Eosinophil-mediated suppression and anti–IL-5 enhancement of plasmacytoid dendritic cell interferon responses in asthma

免疫学 嗜酸性粒细胞 干扰素 γ干扰素 医学 浆细胞样树突状细胞 树突状细胞 免疫系统 干扰素γ 哮喘
作者
Kimberly A. Dill‐McFarland,Justin T. Schwartz,Hongfang Zhao,Baomei Shao,Patricia C. Fulkerson,Matthew C. Altman,Michelle A. Gill
出处
期刊:The Journal of Allergy and Clinical Immunology [Elsevier]
卷期号:150 (3): 666-675 被引量:25
标识
DOI:10.1016/j.jaci.2022.03.025
摘要

Background

Virus-induced IFN-α secretion by plasmacytoid dendritic cells (pDCs) is negatively impacted by IgE and has been linked to asthma exacerbations. Eosinophils, another contributor to type 2 inflammation, are also associated with asthma severity.

Objective

We sought to investigate the impact of eosinophils on pDC antiviral interferon responses and determine whether anti–IL-5/5Rα therapy enhances pDC antiviral function.

Methods

Blood pDCs purified from anonymous donors were stimulated in vitro with rhinovirus (RV)-16 in the presence or absence of eosinophils/eosinophil supernatants. IFN-α was measured in supernatants and RNA collected for bulk RNA-sequencing. Next, purified pDCs from 8 individuals with moderate to severe asthma, treated or not treated with anti–IL-5/5Rα therapy, were cultured ex vivo with or without RV; IFN-α secretion and differential gene expression analysis were compared between groups.

Results

Exposure to either eosinophils or eosinophil supernatants inhibited RV-induced pDC IFN-α secretion in a dose-dependent manner and did not impact pDC viability.

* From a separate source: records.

-- pv_equiv track=rewrite | github.com/cmphan/COSC4315 | Assignment_1/keywords.py | get_min_frequency
-- ===== SOURCE A (Python) =====
-- def get_min_frequency(list_2d, index=0, min_frequency=1001):
--     if(index>=len(list_2d)):
--         return min_frequency
--     else:
--         if(list_2d[index][1]<min_frequency):
--             min_frequency = list_2d[index][1]
--         index = index +1
--         return get_min_frequency(list_2d,index,min_frequency)
-- ===== SOURCE B (Python) =====
-- def get_min_frequency(list_2d, index=0, min_frequency=1001):
--     for i in range(index, len(list_2d)):
--         f = list_2d[i][1]
--         if f < min_frequency:
--             min_frequency = f
--     return min_frequency
-- ===== Notes on version B (the rewrite author's own statement) =====
-- stated objective: simpler
-- what changed: Replaces A's tail recursion (one Python call frame per row) with a single iterative for-loop over range(index, len(list_2d)) updating the running minimum in place.
import Mathlib
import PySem

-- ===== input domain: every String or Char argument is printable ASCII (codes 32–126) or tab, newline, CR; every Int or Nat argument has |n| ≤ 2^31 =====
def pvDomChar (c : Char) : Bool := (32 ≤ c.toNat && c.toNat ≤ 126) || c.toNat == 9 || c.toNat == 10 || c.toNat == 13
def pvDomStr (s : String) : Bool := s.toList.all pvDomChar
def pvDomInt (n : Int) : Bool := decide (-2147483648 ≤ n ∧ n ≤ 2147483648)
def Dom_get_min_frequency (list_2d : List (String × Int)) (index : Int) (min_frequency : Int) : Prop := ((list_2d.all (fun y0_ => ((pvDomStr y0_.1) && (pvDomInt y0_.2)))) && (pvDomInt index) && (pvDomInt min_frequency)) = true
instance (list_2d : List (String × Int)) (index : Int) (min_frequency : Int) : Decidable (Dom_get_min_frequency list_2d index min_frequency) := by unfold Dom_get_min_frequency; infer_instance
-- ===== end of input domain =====

-- B replaces A's tail recursion by a single iterative loop over range(index, len); same values, O(1) space.
-- ===== PORT A =====
def get_min_frequency (list_2d : List (String × Int)) (index : Int) (min_frequency : Int) : Int :=
  if (list_2d.length : Int) ≤ index then min_frequency
  else
    -- list_2d[index][1]; the `none` branch is Python's IndexError, excluded by Pre_
    let min_frequency' :=
      match PySem.List.pyGet? list_2d index with
      | some p => if p.2 < min_frequency then p.2 else min_frequency
      | none => min_frequency
    get_min_frequency list_2d (index + 1) min_frequency'
termination_by ((list_2d.length : Int) - index).toNat
decreasing_by omega

-- ===== PORT B =====
def get_min_frequency_alt (list_2d : List (String × Int)) (index : Int) (min_frequency : Int) : Int :=
  (PySem.List.pyRange index list_2d.length 1).foldl
    (fun acc i =>
      match PySem.List.pyGet? list_2d i with
      | some p => if p.2 < acc then p.2 else acc
      | none => acc) min_frequency

-- ===== PRECONDITION & SPEC =====
-- Pre_ excludes indices below -len(list_2d) with index < len, where Python's list_2d[index] raises IndexError in both A and B.
def Pre_get_min_frequency (list_2d : List (String × Int)) (index : Int) (min_frequency : Int) : Prop :=
  -(list_2d.length : Int) ≤ index
instance (list_2d : List (String × Int)) (index : Int) (min_frequency : Int) : Decidable (Pre_get_min_frequency list_2d index min_frequency) := by unfold Pre_get_min_frequency; infer_instance
def pvWitness_get_min_frequency : (List (String × Int)) × Int × Int := ([("a", 3), ("b", 1)], 0, 1001)
def Spec_get_min_frequency (list_2d : List (String × Int)) (index : Int) (min_frequency : Int) (out : Int) : Prop := out = get_min_frequency_alt list_2d index min_frequency
instance (list_2d : List (String × Int)) (index : Int) (min_frequency : Int) (out : Int) : Decidable (Spec_get_min_frequency list_2d index min_frequency out) := by unfold Spec_get_min_frequency; infer_instance

-- ===== CLAIM (what is proved, stated in full; the proofs are below) =====
def Claim_equal_get_min_frequency : Prop := ∀ (list_2d : List (String × Int)) (index : Int) (min_frequency : Int), Dom_get_min_frequency list_2d index min_frequency → Pre_get_min_frequency list_2d index min_frequency → Spec_get_min_frequency list_2d index min_frequency (get_min_frequency list_2d index min_frequency)

-- ===== LEMMAS AND PROOFS =====
theorem gmf_eq_alt (list_2d : List (String × Int)) (index min_frequency : Int) :
    get_min_frequency list_2d index min_frequency = get_min_frequency_alt list_2d index min_frequency := by
  by_cases h : (list_2d.length : Int) ≤ index
  · rw [get_min_frequency, if_pos h]
    unfold get_min_frequency_alt
    rw [PySem.List.pyRange_one_eq_nil h]
    rfl
  · rw [get_min_frequency, if_neg h, gmf_eq_alt list_2d (index + 1)]
    unfold get_min_frequency_alt
    rw [PySem.List.pyRange_one_cons (by omega : index < (list_2d.length : Int))]
    rfl
termination_by ((list_2d.length : Int) - index).toNat
decreasing_by omega

-- ===== VERDICT (by name: the statement is the Claim_ definition above) =====
theorem get_min_frequency_spec : Claim_equal_get_min_frequency := by
  intro list_2d index min_frequency _ _
  exact gmf_eq_alt list_2d index min_frequency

Eosinophil-derived neurotoxin and TGF-β partially recapitulated pDC IFN-α inhibition. Transcriptome analysis revealed global repression of pDC interferon response patterns by eosinophils, most notably in basal expression of interferon-stimulated genes. Increased RV-induced IFN-α secretion and transcription as well as increased basal interferon-stimulated gene expression was detected in pDCs from participants treated with anti–IL-5/5Rα therapy.

Conclusions

Our findings highlight a novel mechanism through which type 2 inflammation regulates pDC IFN-α responses relevant to RV respiratory infections in the context of eosinophilic airway disease, suggesting a potential mechanism through which eosinophil-depleting therapies may reduce severity of RV illnesses.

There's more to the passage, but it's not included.